2016-05-17 12:16:08,761 INFO  [QuartzScheduler_Worker-4] SnmpPollingTask: Task 'SNMP Polling task for router Router BLABLA-P-1 (router-id 0100.0700.2001), creation time 1463480165384.' cancelled because a similar task has run meanwhile.

I would like to send you the full, non-redacted log file privately, do you mind if I send it to your work address (I assume amoretti at the company at 170 West Tasman Drive)?

This is a production network with about 50 nodes and an average number of links such a network has. I assume you have similar or bigger deployments with blt?

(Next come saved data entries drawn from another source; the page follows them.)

-- pv_equiv track=rewrite | github.com/JackHopkins/PaperclipMaximiser | src/datasetgen/mcts/conversation_formatter.py | summarize_code_block
-- ===== SOURCE A (Python) =====
-- def summarize_code_block(code: str, start_line: int = None, end_line: int = None,
--                          preserve_comments: bool = True) -> str:
--     """
--     Summarize a code block by replacing code sections with line count indicators.
--     Handles both inline (#) and block (\"\"\") comments.
--     """
--     lines = code.splitlines()
--
--     if not lines:
--         return ""
--
--     result = []
--     code_start = None
--     code_lines = 0
--     in_docstring = False
--
--     for i, line in enumerate(lines, 1):
--         stripped = line.strip()
--
--         # Handle docstring boundaries
--         if stripped.startswith('"""'):
--             if not in_docstring:  # Start of docstring
--                 if code_start is not None:
--                     if code_lines == 1:
--                         result.append(f"<LINE {code_start} CUT/>")
--                     else:
--                         result.append(f"<LINES {code_start}-{code_start + code_lines - 1} CUT/>")
--                     code_start = None
--                     code_lines = 0
--                 in_docstring = True
--                 result.append(line)
--                 continue
--
--         if in_docstring:
--             result.append(line)
--             if stripped.endswith('"""'):
--                 in_docstring = False
--             continue
--
--         # Handle regular comments and code
--         if stripped.startswith('#'):
--             if code_start is not None:
--                 if code_lines == 1:
--                     result.append(f"<LINE {code_start} CUT/>")
--                 else:
--                     result.append(f"<LINES {code_start}-{code_start + code_lines - 1} CUT/>")
--                 code_start = None
--                 code_lines = 0
--             result.append(line)
--         else:
--             if stripped:
--                 if code_start is None:
--                     code_start = i
--                 code_lines += 1
--
--     # Handle any remaining code section
--     if code_start is not None:
--         if code_lines == 1:
--             result.append(f"<LINE {code_start} CUT/>")
--         else:
--             result.append(f"<LINES {code_start}-{code_start + code_lines - 1} CUT/>")
--
--     return '\n'.join(result)
-- ===== SOURCE B (Python) =====
-- def summarize_code_block(code: str, start_line: int = None, end_line: int = None,
--                          preserve_comments: bool = True) -> str:
--     """Two-pass rewrite: classify each line, then emit verbatim lines and
--     collapse runs of code lines into CUT markers."""
--     lines = code.splitlines()
--
--     # Pass 1: classify lines as verbatim (docstring/comment) or code (line number).
--     items = []
--     in_docstring = False
--     for i, line in enumerate(lines, 1):
--         stripped = line.strip()
--         if in_docstring:
--             items.append(line)
--             if stripped.endswith('"""'):
--                 in_docstring = False
--         elif stripped.startswith('"""'):
--             in_docstring = True
--             items.append(line)
--         elif stripped.startswith('#'):
--             items.append(line)
--         elif stripped:
--             items.append(i)
--         # blank lines outside docstrings disappear entirely
--
--     # Pass 2: emit verbatim lines, collapsing runs of code line numbers.
--     out = []
--     run = []
--
--     def flush():
--         if run:
--             start, n = run[0], len(run)
--             out.append(f"<LINE {start} CUT/>" if n == 1
--                        else f"<LINES {start}-{start + n - 1} CUT/>")
--             run.clear()
--
--     for item in items:
--         if isinstance(item, int):
--             run.append(item)
--         else:
--             flush()
--             out.append(item)
--     flush()
--     return '\n'.join(out)
-- ===== Notes on version B (the rewrite author's own statement) =====
-- stated objective: alternative
-- what changed: Replaces A's single stateful loop (carrying code_start/code_lines and flushing inline at three separate sites) with two passes: a classifier that tags each line as verbatim or a code line number, then an emitter that collapses runs of code line numbers into markers with one flush point.
import Mathlib
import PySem

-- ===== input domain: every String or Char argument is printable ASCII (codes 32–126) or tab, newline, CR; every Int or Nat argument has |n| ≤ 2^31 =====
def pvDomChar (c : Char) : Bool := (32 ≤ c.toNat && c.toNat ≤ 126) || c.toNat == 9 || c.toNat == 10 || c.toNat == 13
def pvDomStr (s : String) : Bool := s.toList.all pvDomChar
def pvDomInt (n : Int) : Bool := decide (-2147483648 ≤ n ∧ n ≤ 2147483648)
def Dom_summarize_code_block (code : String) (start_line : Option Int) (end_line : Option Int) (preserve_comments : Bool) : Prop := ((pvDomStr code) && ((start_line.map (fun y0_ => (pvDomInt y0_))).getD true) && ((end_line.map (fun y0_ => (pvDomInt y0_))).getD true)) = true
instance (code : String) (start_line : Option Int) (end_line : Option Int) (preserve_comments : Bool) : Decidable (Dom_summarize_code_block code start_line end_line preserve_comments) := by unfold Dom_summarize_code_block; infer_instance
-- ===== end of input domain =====

-- B is an alternative decomposition (classify pass + emit pass) of A's single
-- stateful loop; both are proved to return the same string on every input.

-- ===== PORT A =====
-- A's inline flush block (appears verbatim at three sites in the Python):
-- "if code_lines == 1: <LINE s CUT/> else <LINES s-(s+cl-1) CUT/>"
def pvMarkA (code_start : Int) (code_lines : Int) : String :=
  if code_lines == 1 then "<LINE " ++ PySem.Int.toStr code_start ++ " CUT/>"
  else "<LINES " ++ PySem.Int.toStr code_start ++ "-" ++ PySem.Int.toStr (code_start + code_lines - 1) ++ " CUT/>"

-- the for-loop over enumerate(lines, 1) with its carried state, then the
-- trailing "remaining code section" flush
def pvALoop (ls : List String) (i : Int) (result : List String)
    (code_start : Option Int) (code_lines : Int) (in_docstring : Bool) : List String :=
  match ls with
  | [] =>
      match code_start with
      | none => result
      | some s => result ++ [pvMarkA s code_lines]
  | line :: rest =>
      let stripped := PySem.Str.strip line
      if PySem.Str.startswith stripped "\"\"\"" && !in_docstring then
        let result :=
          (match code_start with
           | none => result
           | some s => result ++ [pvMarkA s code_lines]) ++ [line]
        pvALoop rest (i + 1) result none 0 true
      else if in_docstring then
        pvALoop rest (i + 1) (result ++ [line]) code_start code_lines
          (!PySem.Str.endswith stripped "\"\"\"")
      else if PySem.Str.startswith stripped "#" then
        let result :=
          (match code_start with
           | none => result
           | some s => result ++ [pvMarkA s code_lines]) ++ [line]
        pvALoop rest (i + 1) result none 0 in_docstring
      else if stripped ≠ "" then
        let code_start := match code_start with | none => some i | some s => some s
        pvALoop rest (i + 1) result code_start (code_lines + 1) in_docstring
      else
        pvALoop rest (i + 1) result code_start code_lines in_docstring

def summarize_code_block (code : String) (start_line : Option Int) (end_line : Option Int) (preserve_comments : Bool) : String :=
  let lines := PySem.Str.splitlines code
  if lines = [] then ""
  else PySem.Str.join "\n" (pvALoop lines 1 [] none 0 false)

-- ===== PORT B =====
-- a classified line: a verbatim line (docstring/comment) or a code line number
inductive PVItem : Type
  | verb : String → PVItem
  | codeln : Int → PVItem
deriving DecidableEq, Repr

-- pass 1: the classifier (blank lines outside docstrings disappear)
def pvClassify (ls : List String) (i : Int) (in_docstring : Bool) : List PVItem :=
  match ls with
  | [] => []
  | line :: rest =>
      let stripped := PySem.Str.strip line
      if in_docstring then
        .verb line :: pvClassify rest (i + 1) (!PySem.Str.endswith stripped "\"\"\"")
      else if PySem.Str.startswith stripped "\"\"\"" then
        .verb line :: pvClassify rest (i + 1) true
      else if PySem.Str.startswith stripped "#" then
        .verb line :: pvClassify rest (i + 1) false
      else if stripped ≠ "" then
        .codeln i :: pvClassify rest (i + 1) false
      else
        pvClassify rest (i + 1) false

-- B's flush(): collapse the pending run of code line numbers into one marker
def pvFlushB (out : List String) (run : List Int) : List String :=
  match run with
  | [] => out
  | s :: _ =>
      out ++ [if (run.length : Int) == 1 then "<LINE " ++ PySem.Int.toStr s ++ " CUT/>"
              else "<LINES " ++ PySem.Int.toStr s ++ "-" ++ PySem.Int.toStr (s + (run.length : Int) - 1) ++ " CUT/>"]

-- pass 2: the emitter
def pvEmit (items : List PVItem) (out : List String) (run : List Int) : List String :=
  match items with
  | [] => pvFlushB out run
  | .codeln n :: rest => pvEmit rest out (run ++ [n])
  | .verb l :: rest => pvEmit rest (pvFlushB out run ++ [l]) []

def summarize_code_block_alt (code : String) (start_line : Option Int) (end_line : Option Int) (preserve_comments : Bool) : String :=
  let lines := PySem.Str.splitlines code
  PySem.Str.join "\n" (pvEmit (pvClassify lines 1 false) [] [])

-- ===== PRECONDITION & SPEC =====
def Spec_summarize_code_block (code : String) (start_line : Option Int) (end_line : Option Int) (preserve_comments : Bool) (out : String) : Prop := out = summarize_code_block_alt code start_line end_line preserve_comments
instance (code : String) (start_line : Option Int) (end_line : Option Int) (preserve_comments : Bool) (out : String) : Decidable (Spec_summarize_code_block code start_line end_line preserve_comments out) := by unfold Spec_summarize_code_block; infer_instance

-- ===== CLAIM (what is proved, stated in full; the proofs are below) =====
def Claim_equal_summarize_code_block : Prop := ∀ (code : String) (start_line : Option Int) (end_line : Option Int) (preserve_comments : Bool), Dom_summarize_code_block code start_line end_line preserve_comments → Spec_summarize_code_block code start_line end_line preserve_comments (summarize_code_block code start_line end_line preserve_comments)

-- ===== LEMMAS AND PROOFS =====

-- A's inline flush equals B's flush when code_start/code_lines are the head
-- and length of B's pending run.
theorem flush_agree (result : List String) (run : List Int) :
    (match run.head? with
     | none => result
     | some s => result ++ [pvMarkA s (run.length : Int)]) = pvFlushB result run := by
  cases run with
  | nil => rfl
  | cons s t => simp [pvFlushB, pvMarkA]

-- Loop invariant: A's state (code_start, code_lines) is the head and length of
-- B's pending run; inside a docstring the run is empty.
theorem loop_agree (ls : List String) (i : Int) (result : List String)
    (run : List Int) (in_docstring : Bool) (h : in_docstring = true → run = []) :
    pvALoop ls i result run.head? (run.length : Int) in_docstring
      = pvEmit (pvClassify ls i in_docstring) result run := by
  induction ls generalizing i result run in_docstring with
  | nil =>
      simp only [pvALoop, pvClassify, pvEmit]
      exact flush_agree result run
  | cons line rest ih =>
      simp only [pvALoop, pvClassify]
      by_cases hd : in_docstring = true
      · subst hd
        have hr : run = [] := h rfl
        subst hr
        simp only [Bool.not_true, Bool.and_false, if_false, if_true, ite_true, Bool.false_eq_true]
        simp only [pvEmit]
        cases hend : PySem.Str.endswith (PySem.Str.strip line) "\"\"\"" with
        | true =>
            have := ih (i + 1) (pvFlushB result [] ++ [line]) [] false (by simp)
            simpa [pvFlushB] using this
        | false =>
            have := ih (i + 1) (pvFlushB result [] ++ [line]) [] true (by simp)
            simpa [pvFlushB] using this
      · have hd' : in_docstring = false := by
          cases in_docstring; rfl; exact absurd rfl hd
        subst hd'
        by_cases h3 : PySem.Str.startswith (PySem.Str.strip line) "\"\"\"" = true
        · simp only [h3, Bool.not_false, Bool.and_true, if_true, ite_true, pvEmit]
          rw [flush_agree]
          exact ih (i + 1) (pvFlushB result run ++ [line]) [] true (by simp)
        · have h3' : PySem.Str.startswith (PySem.Str.strip line) "\"\"\"" = false :=
            by cases hx : PySem.Str.startswith (PySem.Str.strip line) "\"\"\""; rfl; exact absurd hx h3
          simp only [h3', Bool.false_and, Bool.false_eq_true, if_false, ite_false]
          by_cases h4 : PySem.Str.startswith (PySem.Str.strip line) "#" = true
          · simp only [h4, if_true, ite_true, pvEmit]
            rw [flush_agree]
            exact ih (i + 1) (pvFlushB result run ++ [line]) [] false (by simp)
          · have h4' : PySem.Str.startswith (PySem.Str.strip line) "#" = false :=
              by cases hx : PySem.Str.startswith (PySem.Str.strip line) "#"; rfl; exact absurd hx h4
            simp only [h4', Bool.false_eq_true, if_false, ite_false]
            by_cases h5 : PySem.Str.strip line ≠ ""
            · rw [if_pos h5, if_pos h5]
              simp only [pvEmit]
              have hhead : (match run.head? with
                  | none => some i
                  | some s => some s) = (run ++ [i]).head? := by
                cases run <;> simp
              have hlen : (run.length : Int) + 1 = ((run ++ [i]).length : Int) := by
                simp
              rw [hhead, hlen]
              exact ih (i + 1) result (run ++ [i]) false (by simp)
            · rw [if_neg h5, if_neg h5]
              exact ih (i + 1) result run false (by simp)

-- ===== VERDICT (by name: the statement is the Claim_ definition above) =====
theorem summarize_code_block_spec : Claim_equal_summarize_code_block := by
  intro code start_line end_line preserve_comments _
  show _ = _
  unfold summarize_code_block summarize_code_block_alt
  cases hls : PySem.Str.splitlines code with
  | nil => simp [pvClassify, pvEmit, pvFlushB, PySem.Str.join]
  | cons l rest =>
      rw [if_neg (by simp : ¬ (l :: rest = []))]
      have h := loop_agree (l :: rest) 1 [] [] false (by simp)
      have e1 : (([] : List Int)).head? = none := rfl
      have e2 : ((([] : List Int)).length : Int) = 0 := rfl
      rw [e1, e2] at h
      rw [h]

AlainMoretti commented 8 years ago

Hi Lukas, thank you for the investigation. We do have deployments with huge amount of messages (nodes+links+prefixes), and 50 nodes should work.

Yes you can send me a private msg. A complete logfile at INFO level could help us to tackle this issue.

One more thing : It seems you have some routers in 'lost' state. Could you please clean your setup and try again:

AlainMoretti commented 8 years ago

Close this issue since the unexpected behaviour is due to heavy SNMP polling. I am opening another issue to follow this problem.